**Your objective**
Where the material below has a line containing "-- stated objective: alternative", start repeating exactly, and keep going through the line containing "(fun r x => r ++ [a_val", with no other lines.

**Recorded information**
-- pv_equiv track=rewrite | github.com/bradyz/sandbox | hackerrank/warmup/mansana.py | all_comb
-- ===== SOURCE A (Python) =====
-- def all_comb(num, a_val, b_val):
--     result = []
--
--     for x in range(num):
--         y = num - x - 1
--         tmp = a_val * x + b_val * y
--         result.append(tmp)
--
--     result.sort()
--     str_res = ""
--
--     for x in result:
--         str_res += str(x) + " "
--
--     return str_res
-- ===== SOURCE B (Python) =====
-- def all_comb(num, a_val, b_val):
--     # values are linear in x: a*x + b*(num-1-x) = b*(num-1) + (a-b)*x,
--     # so they are already monotone; reverse instead of sorting (no speed claim).
--     vals = [b_val * (num - 1) + (a_val - b_val) * x for x in range(num)]
--     if a_val < b_val:
--         vals.reverse()
--     return "".join(str(v) + " " for v in vals)
-- ===== Notes on version B (the rewrite author's own statement) =====
-- stated objective: alternative
-- what changed: B exploits that a*x+b*(num-1-x) is linear (hence monotone) in x, so it emits the values already in order (reversing once when a<b) and joins them, instead of building the list, sorting it, and concatenating in a loop.
import Mathlib
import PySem

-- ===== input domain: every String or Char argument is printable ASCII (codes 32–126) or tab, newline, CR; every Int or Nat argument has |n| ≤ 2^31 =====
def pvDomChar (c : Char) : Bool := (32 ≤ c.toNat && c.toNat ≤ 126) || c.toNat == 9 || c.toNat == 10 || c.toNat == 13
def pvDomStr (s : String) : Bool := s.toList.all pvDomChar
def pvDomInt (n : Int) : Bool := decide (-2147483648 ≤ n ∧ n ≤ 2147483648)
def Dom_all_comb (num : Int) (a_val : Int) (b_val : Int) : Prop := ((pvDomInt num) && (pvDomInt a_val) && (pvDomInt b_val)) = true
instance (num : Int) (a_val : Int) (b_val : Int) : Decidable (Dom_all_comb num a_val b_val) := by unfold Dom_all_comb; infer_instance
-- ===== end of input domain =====

-- B replaces the sort by a single reverse: the values are linear, hence monotone, in x.

-- ===== PORT A =====
def all_comb (num : Int) (a_val : Int) (b_val : Int) : String :=
  let result : List Int :=
    (PySem.List.pyRange 0 num 1).foldl
      (fun r x => r ++ [a_val * x + b_val * (num - x - 1)]) []
  let result := PySem.List.sorted result (fun v => v) false
  result.foldl (fun s x => s ++ PySem.Int.toStr x ++ " ") ""

-- ===== PORT B =====
def all_comb_alt (num : Int) (a_val : Int) (b_val : Int) : String :=
  let vals : List Int :=
    (PySem.List.pyRange 0 num 1).map
      (fun x => b_val * (num - 1) + (a_val - b_val) * x)
  let vals := if a_val < b_val then vals.reverse else vals
  String.join (vals.map (fun v => PySem.Int.toStr v ++ " "))

-- ===== PRECONDITION & SPEC =====
def Spec_all_comb (num : Int) (a_val : Int) (b_val : Int) (out : String) : Prop := out = all_comb_alt num a_val b_val
instance (num : Int) (a_val : Int) (b_val : Int) (out : String) : Decidable (Spec_all_comb num a_val b_val out) := by unfold Spec_all_comb; infer_instance

-- ===== CLAIM (what is proved, stated in full; the proofs are below) =====
def Claim_equal_all_comb : Prop := ∀ (num : Int) (a_val : Int) (b_val : Int), Dom_all_comb num a_val b_val → Spec_all_comb num a_val b_val (all_comb num a_val b_val)

-- ===== LEMMAS AND PROOFS =====

-- A's first loop builds exactly the mapped list
theorem pv_foldl_append_map {α β : Type} (g : α → β) (l : List α) (init : List β) :
    l.foldl (fun r x => r ++ [g x]) init = init ++ l.map g := by
  induction l generalizing init with
  | nil => simp
  | cons a t ih => simp [List.foldl, ih]

theorem pv_strfoldl (l : List String) (init : String) :
    l.foldl (· ++ ·) init = init ++ l.foldl (· ++ ·) "" := by
  induction l generalizing init with
  | nil => simp
  | cons a t ih => rw [List.foldl, List.foldl, ih (init ++ a), ih ("" ++ a)]; simp [String.append_assoc]

theorem pv_join_cons (a : String) (l : List String) :
    String.join (a :: l) = a ++ String.join l := by
  simp only [String.join, List.foldl, pv_strfoldl l ("" ++ a)]
  simp

-- A's second loop is the join of the per-element strings
theorem pv_foldl_str (l : List Int) (init : String) :
    l.foldl (fun s x => s ++ PySem.Int.toStr x ++ " ") init
      = init ++ String.join (l.map (fun v => PySem.Int.toStr v ++ " ")) := by
  induction l generalizing init with
  | nil => simp [String.join]
  | cons a t ih => rw [List.foldl, ih, List.map_cons, pv_join_cons]; simp [String.append_assoc]

theorem pv_sorted_vals (num a_val b_val : Int) :
    PySem.List.sorted
        ((PySem.List.pyRange 0 num 1).map (fun x => b_val * (num - 1) + (a_val - b_val) * x))
        (fun v => v) false
      = (if a_val < b_val then
          ((PySem.List.pyRange 0 num 1).map (fun x => b_val * (num - 1) + (a_val - b_val) * x)).reverse
        else
          (PySem.List.pyRange 0 num 1).map (fun x => b_val * (num - 1) + (a_val - b_val) * x)) := by
  set f : Int → Int := fun x => b_val * (num - 1) + (a_val - b_val) * x with hf
  have hr : (PySem.List.pyRange 0 num 1).Pairwise (· < ·) := PySem.List.pairwise_lt_pyRange_one 0 num
  split_ifs with h
  · -- a < b : f strictly decreasing, the reversed list is nondecreasing
    apply PySem.List.sorted_id_eq_of_perm_of_pairwise
    · exact (List.reverse_perm _).trans (List.Perm.refl _)
    · rw [← List.map_reverse, List.pairwise_map, List.pairwise_reverse]
      refine hr.imp ?_
      intro x y hxy
      simp only [hf]
      nlinarith
  · -- a ≥ b : f nondecreasing
    apply PySem.List.sorted_id_eq_of_perm_of_pairwise
    · exact List.Perm.refl _
    · rw [List.pairwise_map]
      refine hr.imp ?_
      intro x y hxy
      simp only [hf]
      nlinarith

theorem pv_values_eq (num a_val b_val : Int) :
    (PySem.List.pyRange 0 num 1).map (fun x => a_val * x + b_val * (num - x - 1))
      = (PySem.List.pyRange 0 num 1).map (fun x => b_val * (num - 1) + (a_val - b_val) * x) := by
  apply List.map_congr_left
  intro x _
  ring

-- ===== VERDICT (by name: the statement is the Claim_ definition above) =====
theorem all_comb_spec : Claim_equal_all_comb := by
  intro num a_val b_val _
  unfold Spec_all_comb
  simp only [all_comb, all_comb_alt]
  rw [pv_foldl_append_map, List.nil_append, pv_values_eq, pv_sorted_vals, pv_foldl_str]
  split_ifs <;> simp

**Output of the exercise**
-- stated objective: alternative
-- what changed: B exploits that a*x+b*(num-1-x) is linear (hence monotone) in x, so it emits the values already in order (reversing once when a<b) and joins them, instead of building the list, sorting it, and concatenating in a loop.
import Mathlib
import PySem

-- ===== input domain: every String or Char argument is printable ASCII (codes 32–126) or tab, newline, CR; every Int or Nat argument has |n| ≤ 2^31 =====
def pvDomChar (c : Char) : Bool := (32 ≤ c.toNat && c.toNat ≤ 126) || c.toNat == 9 || c.toNat == 10 || c.toNat == 13
def pvDomStr (s : String) : Bool := s.toList.all pvDomChar
def pvDomInt (n : Int) : Bool := decide (-2147483648 ≤ n ∧ n ≤ 2147483648)
def Dom_all_comb (num : Int) (a_val : Int) (b_val : Int) : Prop := ((pvDomInt num) && (pvDomInt a_val) && (pvDomInt b_val)) = true
instance (num : Int) (a_val : Int) (b_val : Int) : Decidable (Dom_all_comb num a_val b_val) := by unfold Dom_all_comb; infer_instance
-- ===== end of input domain =====

-- B replaces the sort by a single reverse: the values are linear, hence monotone, in x.

-- ===== PORT A =====
def all_comb (num : Int) (a_val : Int) (b_val : Int) : String :=
  let result : List Int :=
    (PySem.List.pyRange 0 num 1).foldl
      (fun r x => r ++ [a_val * x + b_val * (num - x - 1)]) []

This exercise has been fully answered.